-- pv_equiv track=rewrite | github.com/ebalzuweit/news_summary | summarize.py | _combine_quotation_clauses
-- ===== SOURCE A (Python) =====
-- def _combine_quotation_clauses(clauses):
--     combined_clauses = []
--     current_sentence = ""
--     quote_counter = 0
--     for sentence in clauses:
--         current_sentence += ' {}'.format(sentence)
--         quote_counter += sentence.count('"')
--         if quote_counter % 2 == 0:  # all quotes closed
--             combined_clauses.append(current_sentence)
--             current_sentence = ""
--             quote_counter = 0
--     if len(current_sentence) > 0:
--         combined_clauses.append(current_sentence)
--
--     return combined_clauses
-- ===== SOURCE B (Python) =====
-- def _combine_quotation_clauses(clauses):
--     def group_end(i):
--         total = 0
--         for j in range(i, len(clauses)):
--             total += clauses[j].count('"')
--             if total % 2 == 0:
--                 return j + 1
--         return len(clauses)
--
--     out = []
--     i = 0
--     while i < len(clauses):
--         j = group_end(i)
--         out.append(''.join(' ' + s for s in clauses[i:j]))
--         i = j
--     return out
-- ===== Notes on version B (the rewrite author's own statement) =====
-- stated objective: alternative
-- what changed: B replaces A's single pass with a running concatenated string and a resetting quote counter by a two-phase decomposition: an index scan (group_end) finds the end of each quote-balanced group, then that group is sliced out of the list and joined into its output string.
import Mathlib
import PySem

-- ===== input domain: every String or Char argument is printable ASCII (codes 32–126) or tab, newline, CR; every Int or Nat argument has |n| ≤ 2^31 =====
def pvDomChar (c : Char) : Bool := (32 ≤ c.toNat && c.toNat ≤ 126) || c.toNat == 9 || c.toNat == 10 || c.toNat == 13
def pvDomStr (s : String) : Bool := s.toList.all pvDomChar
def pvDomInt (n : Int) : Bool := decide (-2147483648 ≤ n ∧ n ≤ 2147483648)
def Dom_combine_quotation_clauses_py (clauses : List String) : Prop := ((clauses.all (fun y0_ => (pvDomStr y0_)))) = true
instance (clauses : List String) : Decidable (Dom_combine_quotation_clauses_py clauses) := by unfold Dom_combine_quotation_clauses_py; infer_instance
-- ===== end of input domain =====

-- B replaces A's single pass with a running concatenated string and resetting quote counter by a
-- two-phase decomposition: an index scan finds each balanced-group end, then the group is sliced
-- out and joined; equal return value, no speed claim. Strings are handled as their character
-- lists (PySem.Str primitives); A is total, so no Pre_.

-- ===== PORT A =====
-- the loop of A: state = (combined_clauses, current_sentence (as chars), quote_counter)
def pvALoop : List String → List String → List Char → Nat → List String
  | [], acc, cur, _q => if 0 < cur.length then acc ++ [String.ofList cur] else acc
  | s :: rest, acc, cur, q =>
    let cur' := cur ++ (' ' :: s.toList)          -- current_sentence += ' {}'.format(sentence)
    let q' := q + PySem.Str.count s "\""          -- quote_counter += sentence.count('"')
    if q' % 2 = 0 then pvALoop rest (acc ++ [String.ofList cur']) [] 0
    else pvALoop rest acc cur' q'

def combine_quotation_clauses_py (clauses : List String) : List String :=
  pvALoop clauses [] [] 0

-- ===== PORT B =====
-- group_end's 'for j in range(i, len(clauses))' loop, carrying total
def pvGroupEndGo (cl : List String) (total : Nat) (j : Nat) : Nat :=
  if h : j < cl.length then
    let t' := total + PySem.Str.count (cl.getD j "") "\""
    if t' % 2 = 0 then j + 1 else pvGroupEndGo cl t' (j + 1)
  else cl.length
  termination_by cl.length - j
  decreasing_by
    exact Nat.sub_succ_lt_self cl.length j h

def pvGroupEnd (cl : List String) (i : Nat) : Nat := pvGroupEndGo cl 0 i

-- ''.join(' ' + s for s in group)
def pvSegChars (g : List String) : List Char :=
  g.foldr (fun s acc => ' ' :: s.toList ++ acc) []

theorem pvBLoop_dec (cl : List String) (i : Nat) (h1 : i < cl.length) (h2 : i < pvGroupEnd cl i) :
    cl.length - pvGroupEnd cl i < cl.length - i :=
  Nat.sub_lt_sub_left h1 h2

theorem pvGroupEndGo_gt (cl : List String) : ∀ (total j : Nat), j < cl.length →
    j < pvGroupEndGo cl total j := by
  intro total j h
  induction hn : cl.length - j generalizing total j with
  | zero => omega
  | succ n ih =>
    rw [pvGroupEndGo]
    simp only [h, dif_pos]
    split
    · omega
    · by_cases h2 : j + 1 < cl.length
      · exact Nat.lt_of_succ_lt (ih _ (j + 1) h2 (by omega))
      · rw [pvGroupEndGo]; simp only [h2, dif_neg, not_false_iff]; omega

-- the 'while i < len(clauses)' loop of B
def pvBLoop (cl : List String) (i : Nat) : List String :=
  if hlt : i < cl.length then
    let j := pvGroupEnd cl i
    String.ofList (pvSegChars (PySem.List.slice cl (some (i : Int)) (some (j : Int)))) :: pvBLoop cl j
  else []
  termination_by cl.length - i
  decreasing_by
    exact pvBLoop_dec cl i hlt (pvGroupEndGo_gt cl 0 i hlt)

def combine_quotation_clauses_py_alt (clauses : List String) : List String :=
  pvBLoop clauses 0

-- ===== PRECONDITION & SPEC =====
def Spec_combine_quotation_clauses_py (clauses : List String) (out : List String) : Prop := out = combine_quotation_clauses_py_alt clauses
instance (clauses : List String) (out : List String) : Decidable (Spec_combine_quotation_clauses_py clauses out) := by unfold Spec_combine_quotation_clauses_py; infer_instance

-- ===== CLAIM (what is proved, stated in full; the proofs are below) =====
def Claim_equal_combine_quotation_clauses_py : Prop := ∀ (clauses : List String), Dom_combine_quotation_clauses_py clauses → Spec_combine_quotation_clauses_py clauses (combine_quotation_clauses_py clauses)

-- ===== LEMMAS AND PROOFS =====

-- proof-side suffix view of B: extract the shortest group with even quote count, then recurse
def pvTakeGroup : Nat → List String → List String × List String
  | _, [] => ([], [])
  | t, s :: rest =>
    let t' := t + PySem.Str.count s "\""
    if t' % 2 = 0 then ([s], rest)
    else
      let p := pvTakeGroup t' rest
      (s :: p.1, p.2)

theorem pvTakeGroup_snd_le : ∀ (t : Nat) (l : List String), (pvTakeGroup t l).2.length ≤ l.length
  | _, [] => by simp [pvTakeGroup]
  | t, s :: rest => by
    simp only [pvTakeGroup]
    split
    · simp
    · have := pvTakeGroup_snd_le (t + PySem.Str.count s "\"") rest
      simpa using Nat.le_succ_of_le this

theorem pvTakeGroup_snd_lt (t : Nat) (s : String) (rest : List String) :
    (pvTakeGroup t (s :: rest)).2.length < (s :: rest).length := by
  simp only [pvTakeGroup]
  split
  · simp
  · have := pvTakeGroup_snd_le (t + PySem.Str.count s "\"") rest
    simpa using Nat.lt_succ_of_le this

def pvAltLoop : List String → List String
  | [] => []
  | s :: rest =>
    let p := pvTakeGroup 0 (s :: rest)
    String.ofList (pvSegChars p.1) :: pvAltLoop p.2
  termination_by l => l.length
  decreasing_by
    exact pvTakeGroup_snd_lt 0 s rest

theorem pvTakeGroup_append : ∀ (t : Nat) (l : List String),
    (pvTakeGroup t l).1 ++ (pvTakeGroup t l).2 = l
  | _, [] => by simp [pvTakeGroup]
  | t, s :: rest => by
    simp only [pvTakeGroup]
    split
    · simp
    · simpa using pvTakeGroup_append (t + PySem.Str.count s "\"") rest

-- A's accumulator only grows by appends at the end
theorem pvALoop_acc : ∀ (l : List String) (acc : List String) (cur : List Char) (q : Nat),
    pvALoop l acc cur q = acc ++ pvALoop l [] cur q
  | [], acc, cur, q => by
    simp only [pvALoop]
    split <;> simp
  | s :: rest, acc, cur, q => by
    simp only [pvALoop]
    split
    · rw [pvALoop_acc rest (acc ++ _), pvALoop_acc rest ([] ++ _)]
      simp
    · exact pvALoop_acc rest acc _ _

-- the heart: A's loop from a mid-group state emits cur ++ (current group) and continues as the suffix view
theorem pvMain : ∀ (l : List String) (cur : List Char) (q : Nat), l ≠ [] →
    pvALoop l [] cur q =
      String.ofList (cur ++ pvSegChars (pvTakeGroup q l).1) :: pvAltLoop (pvTakeGroup q l).2
  | [], _, _, h => absurd rfl h
  | s :: rest, cur, q, _ => by
    simp only [pvALoop, pvTakeGroup]
    split
    · -- group closes at s
      rw [pvALoop_acc]
      simp only [List.nil_append, List.cons_append]
      have htail : pvALoop rest [] [] 0 = pvAltLoop rest := by
        cases rest with
        | nil => simp [pvALoop, pvAltLoop]
        | cons s2 r2 =>
          rw [pvMain (s2 :: r2) [] 0 (by simp)]
          conv_rhs => rw [pvAltLoop]
          simp
      rw [htail]
      simp [pvSegChars]
    · -- group continues
      cases rest with
      | nil =>
        simp only [pvTakeGroup, pvALoop]
        simp [pvSegChars, pvAltLoop]
      | cons s2 r2 =>
        rw [pvMain (s2 :: r2) (cur ++ (' ' :: s.toList)) (q + PySem.Str.count s "\"") (by simp)]
        simp [pvSegChars]
  termination_by l => l.length

-- group_end computes i + (length of the suffix view's group)
theorem pvGroupEndGo_eq (cl : List String) : ∀ (t j : Nat), j ≤ cl.length →
    pvGroupEndGo cl t j = j + (pvTakeGroup t (cl.drop j)).1.length := by
  intro t j h
  induction hn : cl.length - j generalizing t j with
  | zero =>
    have hj : j = cl.length := by omega
    rw [pvGroupEndGo]
    simp [hj, pvTakeGroup]
  | succ n ih =>
    have hj : j < cl.length := by omega
    have hdrop : cl.drop j = cl[j] :: cl.drop (j + 1) := List.drop_eq_getElem_cons hj
    rw [pvGroupEndGo]
    simp only [hj, dif_pos, hdrop, pvTakeGroup, List.getD_eq_getElem cl "" hj]
    split
    · simp
    · rw [ih _ (j + 1) (by omega) (by omega)]
      simp
      omega

-- B's outer loop equals the suffix view on the remaining clauses
theorem pvBLoop_eq : ∀ (cl : List String) (i : Nat), i ≤ cl.length →
    pvBLoop cl i = pvAltLoop (cl.drop i) := fun cl i h => by
  by_cases hi : i < cl.length
  · have hge := pvGroupEndGo_eq cl 0 i (by omega)
    set p := pvTakeGroup 0 (cl.drop i) with hp
    have happ : p.1 ++ p.2 = cl.drop i := pvTakeGroup_append 0 (cl.drop i)
    have hlen : p.1.length + p.2.length = cl.length - i := by
      have := congrArg List.length happ
      simpa [List.length_drop] using this
    have hj : pvGroupEnd cl i = i + p.1.length := hge
    have hjle : pvGroupEnd cl i ≤ cl.length := by omega
    have hgt : i < pvGroupEnd cl i := pvGroupEndGo_gt cl 0 i hi
    rw [pvBLoop]
    simp only [hi, dif_pos]
    have hslice : PySem.List.slice cl (some (i : Int)) (some ((pvGroupEnd cl i : Nat) : Int))
        = p.1 := by
      rw [PySem.List.slice_natCast, hj]
      have h2 : i + p.1.length - i = p.1.length := by omega
      rw [h2, ← happ]
      exact List.take_left
    have hdropj : cl.drop (pvGroupEnd cl i) = p.2 := by
      rw [hj, ← List.drop_drop, ← happ]
      exact List.drop_left
    rw [hslice]
    rw [pvBLoop_eq cl (pvGroupEnd cl i) hjle, hdropj]
    have hne : cl.drop i ≠ [] := by
      intro hnil
      have := congrArg List.length hnil
      simp [List.length_drop] at this
      omega
    obtain ⟨s, rest, hcons⟩ := List.exists_cons_of_ne_nil hne
    conv_rhs => rw [hcons, pvAltLoop]
    rw [← hcons, ← hp]
  · have : i = cl.length := by omega
    rw [pvBLoop]
    simp [this, pvAltLoop]
  termination_by cl i _ => cl.length - i
  decreasing_by
    exact pvBLoop_dec cl i hi hgt

-- ===== VERDICT (by name: the statement is the Claim_ definition above) =====
theorem combine_quotation_clauses_py_spec : Claim_equal_combine_quotation_clauses_py := by
  intro clauses _
  unfold Spec_combine_quotation_clauses_py combine_quotation_clauses_py combine_quotation_clauses_py_alt
  rw [pvBLoop_eq clauses 0 (by omega)]
  cases clauses with
  | nil => simp [pvALoop, pvAltLoop]
  | cons s rest =>
    rw [pvMain (s :: rest) [] 0 (by simp)]
    conv_rhs => rw [List.drop_zero, pvAltLoop]
    simp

WHAT TO WORK ON:
Find "pvALoop clauses [] [] 0" in the entries above and copy that whole line exactly, then each line after it through the line that contains "exact Nat.sub_succ_lt_self cl.length j h".

EXPECTED OUTPUT:
  pvALoop clauses [] [] 0

-- ===== PORT B =====
-- group_end's 'for j in range(i, len(clauses))' loop, carrying total
def pvGroupEndGo (cl : List String) (total : Nat) (j : Nat) : Nat :=
  if h : j < cl.length then
    let t' := total + PySem.Str.count (cl.getD j "") "\""
    if t' % 2 = 0 then j + 1 else pvGroupEndGo cl t' (j + 1)
  else cl.length
  termination_by cl.length - j
  decreasing_by
    exact Nat.sub_succ_lt_self cl.length j h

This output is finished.